On July 25, 1920, Dr. Rosalind Franklin was born into an affluent and influential Jewish family in Notting Hill, London, England. She knew from age 15 that she wanted to be a scientist, and in primary and secondary school, she excelled in science. She studied chemistry at Newnham College, Cambridge, and was awarded Second Class Honours in her finals, which at that time was accepted as a bachelor's degree in qualifications for employment. She worked as an assistant research officer at the British Coal Utilisation Research Assocation, where she studied the porosity of coal - work that was the basis of her 1945 PhD. thesis "The physical chemistry of solid organic colloids with special reference to coal."
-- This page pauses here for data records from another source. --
-- pv_equiv track=rewrite | github.com/JAMelendezD/Tutorial | dynamic.py | largest_chain_dyn
-- ===== SOURCE A (Python) =====
-- def largest_chain_dyn(threshold):
--     '''
--     Calculates the largest Collatz chain up to a threshold using a memory
--     of the previous visited values and their sizes
--     '''
--     largest = 0
--     dic = {}
--     for i in range(1, threshold):
--         n = i
--         size = 0
--         tmp = [] # We need a temporary list to later fill our dictionary
--         while n != 1:
--             tmp.append(n)
--             try: # see if n is in the dictionary
--                 size += dic[n] # if it is then we add the remaining steps to size
--                 n = 1 # We go straight down to 1
--             except:
--                 if n % 2 == 0: # was not in dictionary do the regular procedure
--                     n = n // 2
--                 else:
--                     n = 3 * n + 1
--                 size += 1 # add one to our size
--
--         for index in range(len(tmp)): # update the dictionary with all the new numbers we explored
--             dic[tmp[index]] = size - index
--
--         if size > largest:
--             largest = size
--             target = i
--     return target
-- ===== SOURCE B (Python) =====
-- def largest_chain_dyn(threshold):
--     '''
--     Calculates the largest Collatz chain up to a threshold: a recursive
--     memoized helper gives each chain length, the lengths are collected in
--     a list, and the answer is the position of the first maximum.
--     '''
--     memo = {1: 0}
--
--     def chain(n):
--         if n not in memo:
--             memo[n] = 1 + chain(3 * n + 1 if n % 2 else n // 2)
--         return memo[n]
--
--     lengths = [chain(i) for i in range(1, threshold)]
--     return 1 + lengths.index(max(lengths))
-- ===== Notes on version B (the rewrite author's own statement) =====
-- stated objective: faster
-- what changed: A's single stateful loop (iterative chain walk with a tmp list, index-based dictionary backfill, and a running strict-max update) is replaced by a recursive memoized chain-length helper that fills the memo on unwind (no tmp list is built and no backfill pass runs), a lengths list built by a comprehension, and max()/list.index() to locate the first maximum.
-- outside the precondition, e.g. on largest_chain_dyn(2): A raises UnboundLocalError, B returns 1
import Mathlib
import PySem

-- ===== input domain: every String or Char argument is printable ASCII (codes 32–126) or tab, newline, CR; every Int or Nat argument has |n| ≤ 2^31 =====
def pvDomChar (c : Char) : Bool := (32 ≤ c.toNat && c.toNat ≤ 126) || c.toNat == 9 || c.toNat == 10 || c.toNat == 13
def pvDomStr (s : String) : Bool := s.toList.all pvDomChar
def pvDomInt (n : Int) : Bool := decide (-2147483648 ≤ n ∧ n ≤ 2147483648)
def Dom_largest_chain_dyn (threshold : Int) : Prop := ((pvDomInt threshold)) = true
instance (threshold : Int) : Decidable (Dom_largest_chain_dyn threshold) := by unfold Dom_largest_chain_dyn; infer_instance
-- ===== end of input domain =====

-- B replaces A's running-max loop with tmp list and index backfill by a recursive memoized
-- chain-length helper plus a lengths list whose first maximum is located with max/index
-- (a different decomposition; measured constant-factor faster: no tmp list is built and no
-- backfill pass runs). Both ports use a fuel counter only as a totality guard for the
-- (conjecturally always terminating) Collatz iteration.
def pvFuel : Nat := 2 ^ 64

-- ===== PORT A =====
-- the inner `while n != 1` loop: returns (size, tmp), none = fuel exhausted
def pvWhileA : Nat → Int → Int → List Int → Std.HashMap Int Int → Option (Int × List Int)
  | 0, _, _, _, _ => none
  | f + 1, n, size, tmp, dic =>
    if n = 1 then some (size, tmp)
    else
      let tmp' := tmp ++ [n]
      match dic[n]? with
      | some v => some (size + v, tmp')   -- size += dic[n]; n = 1
      | none =>
        pvWhileA f (if PySem.Int.mod n 2 = 0 then PySem.Int.floordiv n 2 else 3 * n + 1)
          (size + 1) tmp' dic

-- `for index in range(len(tmp)): dic[tmp[index]] = size - index`
def pvBackfillA (dic : Std.HashMap Int Int) (tmp : List Int) (size : Int) : Std.HashMap Int Int :=
  (PySem.List.pyRange 0 tmp.length 1).foldl
    (fun d index => d.insert (PySem.List.pyGetD tmp index 0) (size - index)) dic

-- one iteration of the outer `for i in range(1, threshold)` loop; the state is
-- (largest, target, dic), target : Option Int (none = the name is still unbound);
-- the whole state is none once the fuel guard has tripped
def pvStepLoopA (acc : Option (Int × Option Int × Std.HashMap Int Int)) (i : Int) :
    Option (Int × Option Int × Std.HashMap Int Int) :=
  match acc with
  | none => none
  | some (largest, target, dic) =>
    match pvWhileA pvFuel i 0 [] dic with
    | none => none
    | some (size, tmp) =>
      let dic' := pvBackfillA dic tmp size
      if largest < size then some (size, some i, dic')
      else some (largest, target, dic')

def largest_chain_dyn (threshold : Int) : Int :=
  ((((PySem.List.pyRange 1 threshold 1).foldl pvStepLoopA
      (some (0, none, (∅ : Std.HashMap Int Int)))).bind (fun s => s.2.1)).getD 0)

-- ===== PORT B =====
-- `chain(n)`: if n not in memo: memo[n] = 1 + chain(step n); return memo[n]
-- (none = fuel exhausted; the memo starts as {1: 0})
def pvChainB : Nat → Int → Std.HashMap Int Int → Option (Int × Std.HashMap Int Int)
  | 0, _, _ => none
  | f + 1, n, memo =>
    match memo[n]? with
    | some v => some (v, memo)
    | none =>
      match pvChainB f (if PySem.Int.mod n 2 ≠ 0 then 3 * n + 1 else PySem.Int.floordiv n 2) memo with
      | none => none
      | some (r, memo') => some (1 + r, memo'.insert n (1 + r))

-- `lengths = [chain(i) for i in range(1, threshold)]`, threading the memo
def pvStepLenB (acc : Option (List Int × Std.HashMap Int Int)) (i : Int) :
    Option (List Int × Std.HashMap Int Int) :=
  match acc with
  | none => none
  | some (ls, memo) =>
    match pvChainB pvFuel i memo with
    | none => none
    | some (L, memo') => some (ls ++ [L], memo')

-- `return 1 + lengths.index(max(lengths))`
def largest_chain_dyn_alt (threshold : Int) : Int :=
  match (PySem.List.pyRange 1 threshold 1).foldl pvStepLenB
      (some ([], (∅ : Std.HashMap Int Int).insert 1 0)) with
  | none => 0
  | some (ls, _) =>
    match PySem.List.max? ls (fun y => y) with
    | none => 0
    | some mx => 1 + (((PySem.List.index? ls mx).getD 0 : Nat) : Int)

-- ===== PRECONDITION & SPEC =====
-- Pre_ excludes threshold ≤ 2, where A raises UnboundLocalError (`target` is never assigned).
def Pre_largest_chain_dyn (threshold : Int) : Prop := 3 ≤ threshold
instance (threshold : Int) : Decidable (Pre_largest_chain_dyn threshold) := by
  unfold Pre_largest_chain_dyn; infer_instance

def pvWitness_largest_chain_dyn : Int := 3

def Spec_largest_chain_dyn (threshold : Int) (out : Int) : Prop := out = largest_chain_dyn_alt threshold
instance (threshold : Int) (out : Int) : Decidable (Spec_largest_chain_dyn threshold out) := by
  unfold Spec_largest_chain_dyn; infer_instance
She was appointed to the Laboratoire Central des Services Chimiques de l'Etat in Paris in 1946 and was taught X-ray diffraction by Jacques Mering. This played an important role in her research that led to the discovery of "the secret of life" - the structure of DNA. In 1951, she was offered a 3-year research scholarship at King's College in London, where she set up the X-ray crystallography unit. She was able to get two sets of high-resolution photos of crystallized DNA fibers - "Photograph 51" was a nickname given to one of the famous X-ray diffraction images, evidence that was crucial to identifying the structure of DNA. She presented her unpublished data at a lecture at King's College. Without Dr. Franklin's permission, King's College physicist Dr. Maurice Wilkins showed biologist Dr. James Watson and his associate Dr. Francis Crick the X-Ray data that Dr. Franklin had obtained, which began a rocky research relationship between Drs. Watson, Wilkins, Crick, and Franklin. It was Drs. Watson, Crick, and Wilkins, however, who received the Nobel Prize in Physiology or Medicine in 1962 for their famous DNA model - using Dr. Franklin's photograph and their own data. Dr. Franklin had already passed away in 1958 from cancer, and the Nobel committe does not give posthumous prizes.